TASK GOAL:
The required output is the line containing "(fun p => p.1 == k1)).map" followed by every later line through the end of the data, all reproduced exactly.

INPUT:
──────────

-- pv_equiv track=rewrite | github.com/und3rr00t/A-Maz-Ing | turt/a_maze_ing.py | get_path_coords
-- ===== SOURCE A (Python) =====
-- from typing import List, Tuple, Dict, Any
--
-- def get_path_coords(start: Tuple[int, int], path_str: str) -> List[Tuple[int, int]]:
--     coords = [start]
--     x, y = start
--     for move in path_str:
--         if move == 'N': y -= 1
--         elif move == 'S': y += 1
--         elif move == 'E': x += 1
--         elif move == 'W': x -= 1
--         coords.append((x, y))
--     return coords
-- ===== SOURCE B (Python) =====
-- def get_path_coords(start, path_str):
--     x0, y0 = start
--     n = len(path_str)
--     return [(x0 + path_str.count('E', 0, i) - path_str.count('W', 0, i),
--              y0 + path_str.count('S', 0, i) - path_str.count('N', 0, i))
--             for i in range(n + 1)]
-- ===== Notes on version B (the rewrite author's own statement) =====
-- stated objective: alternative
-- what changed: Replaces the running-state loop by a stateless closed form: the i-th coordinate is computed directly as start plus the net E/W and S/N character counts of the length-i prefix, one count-based formula per index instead of a fused state update.
import Mathlib
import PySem

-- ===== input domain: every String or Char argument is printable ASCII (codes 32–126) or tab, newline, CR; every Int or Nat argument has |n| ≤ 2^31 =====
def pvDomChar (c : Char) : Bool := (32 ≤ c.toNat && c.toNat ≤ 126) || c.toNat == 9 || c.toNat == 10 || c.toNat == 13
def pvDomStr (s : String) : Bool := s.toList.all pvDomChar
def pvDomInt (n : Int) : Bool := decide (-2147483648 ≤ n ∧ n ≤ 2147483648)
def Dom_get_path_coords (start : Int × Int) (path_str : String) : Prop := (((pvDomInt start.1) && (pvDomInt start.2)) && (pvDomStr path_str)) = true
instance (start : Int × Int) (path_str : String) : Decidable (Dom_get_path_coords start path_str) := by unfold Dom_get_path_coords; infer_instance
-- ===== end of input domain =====

-- B replaces A's fused state-update loop by a stateless closed form: coordinate i = start + net prefix counts of E/W and S/N; objective: alternative (B is quadratic, not faster).


-- ===== PORT A =====
-- literal transliteration: one loop over the characters updating (coords, x, y)
def get_path_coords (start : Int × Int) (path_str : String) : List (Int × Int) :=
  let init : List (Int × Int) × Int × Int := ([start], start.1, start.2)
  let res := path_str.toList.foldl
    (fun (acc : List (Int × Int) × Int × Int) (move : Char) =>
      let coords := acc.1
      let x := acc.2.1
      let y := acc.2.2
      let xy : Int × Int :=
        if move = 'N' then (x, y - 1)
        else if move = 'S' then (x, y + 1)
        else if move = 'E' then (x + 1, y)
        else if move = 'W' then (x - 1, y)
        else (x, y)
      (coords ++ [xy], xy.1, xy.2)) init
  res.1

-- ===== PORT B =====
-- path_str.count(c, 0, i) counts occurrences of the single character c in path_str[0:i];
-- ported exactly as List.count over PySem.List.slice s none (some i) (i is 0 ≤ i ≤ len here).
def get_path_coords_alt (start : Int × Int) (path_str : String) : List (Int × Int) :=
  let x0 := start.1
  let y0 := start.2
  let s := path_str.toList
  let n : Int := s.length
  (PySem.List.pyRange 0 (n + 1) 1).map (fun i =>
    let cnt : Char → Int := fun c => ((PySem.List.slice s none (some i)).count c : Int)
    (x0 + cnt 'E' - cnt 'W', y0 + cnt 'S' - cnt 'N'))

-- ===== PRECONDITION & SPEC =====
def Spec_get_path_coords (start : Int × Int) (path_str : String) (out : List (Int × Int)) : Prop := out = get_path_coords_alt start path_str
instance (start : Int × Int) (path_str : String) (out : List (Int × Int)) : Decidable (Spec_get_path_coords start path_str out) := by unfold Spec_get_path_coords; infer_instance

-- ===== CLAIM =====
def Claim_equal_get_path_coords : Prop := ∀ (start : Int × Int) (path_str : String), Dom_get_path_coords start path_str → Spec_get_path_coords start path_str (get_path_coords start path_str)

-- ===== LEMMAS AND PROOFS =====

-- position after consuming prefix t: start plus net counts
def pvPos (start : Int × Int) (t : List Char) : Int × Int :=
  (start.1 + (t.count 'E' : Int) - (t.count 'W' : Int),
   start.2 + (t.count 'S' : Int) - (t.count 'N' : Int))

theorem pvPos_append_singleton (start : Int × Int) (t : List Char) (m : Char) :
    pvPos start (t ++ [m]) =
      (if m = 'N' then ((pvPos start t).1, (pvPos start t).2 - 1)
       else if m = 'S' then ((pvPos start t).1, (pvPos start t).2 + 1)
       else if m = 'E' then ((pvPos start t).1 + 1, (pvPos start t).2)
       else if m = 'W' then ((pvPos start t).1 - 1, (pvPos start t).2)
       else ((pvPos start t).1, (pvPos start t).2)) := by
  by_cases h1 : m = 'N'
  · subst h1; refine Prod.ext ?_ ?_ <;> simp [pvPos, List.count_append] <;> omega
  by_cases h2 : m = 'S'
  · subst h2; refine Prod.ext ?_ ?_ <;> simp [pvPos, List.count_append] <;> omega
  by_cases h3 : m = 'E'
  · subst h3; refine Prod.ext ?_ ?_ <;> simp [pvPos, List.count_append] <;> omega
  by_cases h4 : m = 'W'
  · subst h4; refine Prod.ext ?_ ?_ <;> simp [pvPos, List.count_append] <;> omega
  · simp [pvPos, List.count_append, h1, h2, h3, h4]

-- A's loop state after consuming l: the full coordinate list so far and pvPos of l
theorem pvA_char (start : Int × Int) (l : List Char) :
    l.foldl
      (fun (acc : List (Int × Int) × Int × Int) (move : Char) =>
        let coords := acc.1
        let x := acc.2.1
        let y := acc.2.2
        let xy : Int × Int :=
          if move = 'N' then (x, y - 1)
          else if move = 'S' then (x, y + 1)
          else if move = 'E' then (x + 1, y)
          else if move = 'W' then (x - 1, y)
          else (x, y)
        (coords ++ [xy], xy.1, xy.2)) ([start], start.1, start.2)
    = ((List.range (l.length + 1)).map (fun i => pvPos start (l.take i)),
       (pvPos start l).1, (pvPos start l).2) := by
  induction l using List.reverseRecOn with
  | nil => simp [pvPos]
  | append_singleton t m ih =>
    rw [List.foldl_append, ih]
    simp only [List.foldl_cons, List.foldl_nil]
    have hxy : (if m = 'N' then (((pvPos start t).1, (pvPos start t).2 - 1) : Int × Int)
        else if m = 'S' then ((pvPos start t).1, (pvPos start t).2 + 1)
        else if m = 'E' then ((pvPos start t).1 + 1, (pvPos start t).2)
        else if m = 'W' then ((pvPos start t).1 - 1, (pvPos start t).2)
        else ((pvPos start t).1, (pvPos start t).2)) = pvPos start (t ++ [m]) :=
      (pvPos_append_singleton start t m).symm
    rw [hxy]
    have hmap : (List.range (t.length + 1)).map (fun i => pvPos start (t.take i))
        ++ [pvPos start (t ++ [m])]
        = (List.range ((t ++ [m]).length + 1)).map (fun i => pvPos start ((t ++ [m]).take i)) := by
      conv_rhs => rw [show (t ++ [m]).length + 1 = (t.length + 1) + 1 from by simp,
        List.range_succ, List.map_append]
      congr 1
      · apply List.map_congr_left
        intro i hi
        have hi' : i ≤ t.length := by
          have := List.mem_range.mp hi; omega
        rw [List.take_append_of_le_length hi']
      · simp [List.take_of_length_le (by simp : (t ++ [m]).length ≤ t.length + 1)]
    exact Prod.ext hmap rfl

-- B's map over the range computes the same prefix-position list
theorem pvB_char (start : Int × Int) (s : List Char) :
    (PySem.List.pyRange 0 ((s.length : Int) + 1) 1).map (fun i =>
      let cnt : Char → Int := fun c => ((PySem.List.slice s none (some i)).count c : Int)
      ((start.1 + cnt 'E' - cnt 'W', start.2 + cnt 'S' - cnt 'N') : Int × Int))
    = (List.range (s.length + 1)).map (fun i => pvPos start (s.take i)) := by
  rw [PySem.List.pyRange_one]
  have htn : (((s.length : Int) + 1 - 0)).toNat = s.length + 1 := by omega
  rw [htn, List.map_map]
  apply List.map_congr_left
  intro i _
  simp only [Function.comp]
  have hz : ((0 : Int) + (i : Int)) = ((i : Nat) : Int) := by omega
  rw [hz, PySem.List.slice_to_natCast]
  simp [pvPos]

-- ===== VERDICT =====
theorem get_path_coords_spec : Claim_equal_get_path_coords := by
  intro start path_str _
  unfold Spec_get_path_coords get_path_coords get_path_coords_alt
  simp only []
  rw [pvA_char, pvB_char]
/-- The scan of a key-sorted pair list in which no key occurs more than twice is the sum,
over the distinct keys, of the contribution of that key's value group. -/
theorem pvScanB_eq (P : List (String × Int)) :
    P.Pairwise (fun a b => a.1 ≤ b.1) → (∀ k, (P.map Prod.fst).count k ≤ 2) →
    pvScanB P = ((P.map Prod.fst).dedup.map
      (fun k => pvContrib ((P.filter (fun p => p.1 == k)).map Prod.snd))).sum := by
  induction P using pvScanB.induct with
  | case1 => intro _ _; simp [pvScanB]
  | case2 k v => intro _ _; simp [pvScanB, pvContrib]
  | case3 k1 v1 k2 v2 rest heq ih =>
    intro hs hc
    have hk : k2 = k1 := by simpa using heq
    subst hk
    have hcnt1 : (rest.map Prod.fst).count k2 = 0 := by
      have h := hc k2
      simp at h
      omega
    have hnot : k2 ∉ rest.map Prod.fst := List.count_eq_zero.1 hcnt1
    have hs' : rest.Pairwise (fun a b : String × Int => a.1 ≤ b.1) :=
      (List.pairwise_cons.1 (List.pairwise_cons.1 hs).2).2
    have hc' : ∀ k, (rest.map Prod.fst).count k ≤ 2 := fun k =>
      le_trans (le_trans (pvCount_cons_le _ _ _) (pvCount_cons_le _ _ _)) (hc k)
    have hfr : rest.filter (fun p => p.1 == k2) = [] := by
      rw [List.filter_eq_nil_iff]
      intro p hp hpk
      exact hnot (by simpa [← (beq_iff_eq.1 hpk)] using List.mem_map_of_mem (f := Prod.fst) hp)
    have hd : (((k2,v1) :: (k2,v2) :: rest).map Prod.fst).dedup
        = k2 :: (rest.map Prod.fst).dedup := by
      simp only [List.map_cons]
      rw [List.dedup_cons_of_mem (by simp), List.dedup_cons_of_notMem hnot]
    have hhead : pvContrib ((((k2,v1) :: (k2,v2) :: rest).filter
        (fun p => p.1 == k2)).map Prod.snd) = max v1 v2 := by
      simp [hfr, pvContrib]
    have htail : ∀ k ∈ (rest.map Prod.fst).dedup,
        pvContrib ((((k2,v1) :: (k2,v2) :: rest).filter (fun p => p.1 == k)).map Prod.snd)
          = pvContrib ((rest.filter (fun p => p.1 == k)).map Prod.snd) := by
      intro k hk
      have hkne : k2 ≠ k := fun h => hnot (h ▸ List.mem_dedup.1 hk)
      simp [hkne]
    rw [hd, List.map_cons, List.sum_cons, hhead, List.map_congr_left htail]
    have hL : pvScanB ((k2,v1) :: (k2,v2) :: rest) = max v1 v2 + pvScanB rest := by
      simp [pvScanB]
    rw [hL, ih hs' hc']
  | case4 k1 v1 k2 v2 rest hne ih =>
    intro hs hc
    have hkne : k2 ≠ k1 := by simpa using hne
    have hle12 : k1 ≤ k2 := (List.pairwise_cons.1 hs).1 (k2, v2) List.mem_cons_self
    have hnot : k1 ∉ ((k2,v2) :: rest).map Prod.fst := by
      intro hm
      simp only [List.map_cons, List.mem_cons] at hm
      rcases hm with h | h
      · exact hkne h.symm
      · obtain ⟨p, hp, hpk⟩ := List.mem_map.1 h
        have hk2p : k2 ≤ p.1 := (List.pairwise_cons.1 (List.pairwise_cons.1 hs).2).1 _ hp
        exact hkne (le_antisymm (hpk ▸ hk2p) hle12)
    have hs' : ((k2,v2) :: rest).Pairwise (fun a b : String × Int => a.1 ≤ b.1) :=
      (List.pairwise_cons.1 hs).2
    have hc' : ∀ k, (((k2,v2) :: rest).map Prod.fst).count k ≤ 2 := fun k =>
      le_trans (pvCount_cons_le _ _ _) (hc k)
    have hfr : ((k2,v2) :: rest).filter (fun p => p.1 == k1) = [] := by
      rw [List.filter_eq_nil_iff]
      intro p hp hpk
      exact hnot (by simpa [← (beq_iff_eq.1 hpk)] using List.mem_map_of_mem (f := Prod.fst) hp)
    have hd : (((k1,v1) :: (k2,v2) :: rest).map Prod.fst).dedup
        = k1 :: (((k2,v2) :: rest).map Prod.fst).dedup := by
      simpa using List.dedup_cons_of_notMem hnot
    have hhead : pvContrib ((((k1,v1) :: (k2,v2) :: rest).filter
        (fun p => p.1 == k1)).map Prod.snd) = max v1 0 := by
      simp [hfr, pvContrib]
    have htail : ∀ k ∈ ((((k2,v2) :: rest).map Prod.fst)).dedup,
        pvContrib ((((k1,v1) :: (k2,v2) :: rest).filter (fun p => p.1 == k)).map Prod.snd)
          = pvContrib ((((k2,v2) :: rest).filter (fun p => p.1 == k)).map Prod.snd) := by
      intro k hk
      have hk1ne : k1 ≠ k := fun h => hnot (h ▸ List.mem_dedup.1 hk)
      simp [List.filter_cons, hk1ne]
    rw [hd, List.map_cons, List.sum_cons, hhead, List.map_congr_left htail]
    have hL : pvScanB ((k1,v1) :: (k2,v2) :: rest) = max v1 0 + pvScanB ((k2,v2) :: rest) := by
      simp [pvScanB, hne]
    rw [hL, ih hs' hc']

──────────

RESPONSE AREA:
        (fun p => p.1 == k1)).map Prod.snd) = max v1 0 := by
      simp [hfr, pvContrib]
    have htail : ∀ k ∈ ((((k2,v2) :: rest).map Prod.fst)).dedup,
        pvContrib ((((k1,v1) :: (k2,v2) :: rest).filter (fun p => p.1 == k)).map Prod.snd)
          = pvContrib ((((k2,v2) :: rest).filter (fun p => p.1 == k)).map Prod.snd) := by
      intro k hk
      have hk1ne : k1 ≠ k := fun h => hnot (h ▸ List.mem_dedup.1 hk)
      simp [List.filter_cons, hk1ne]
    rw [hd, List.map_cons, List.sum_cons, hhead, List.map_congr_left htail]
    have hL : pvScanB ((k1,v1) :: (k2,v2) :: rest) = max v1 0 + pvScanB ((k2,v2) :: rest) := by
      simp [pvScanB, hne]
    rw [hL, ih hs' hc']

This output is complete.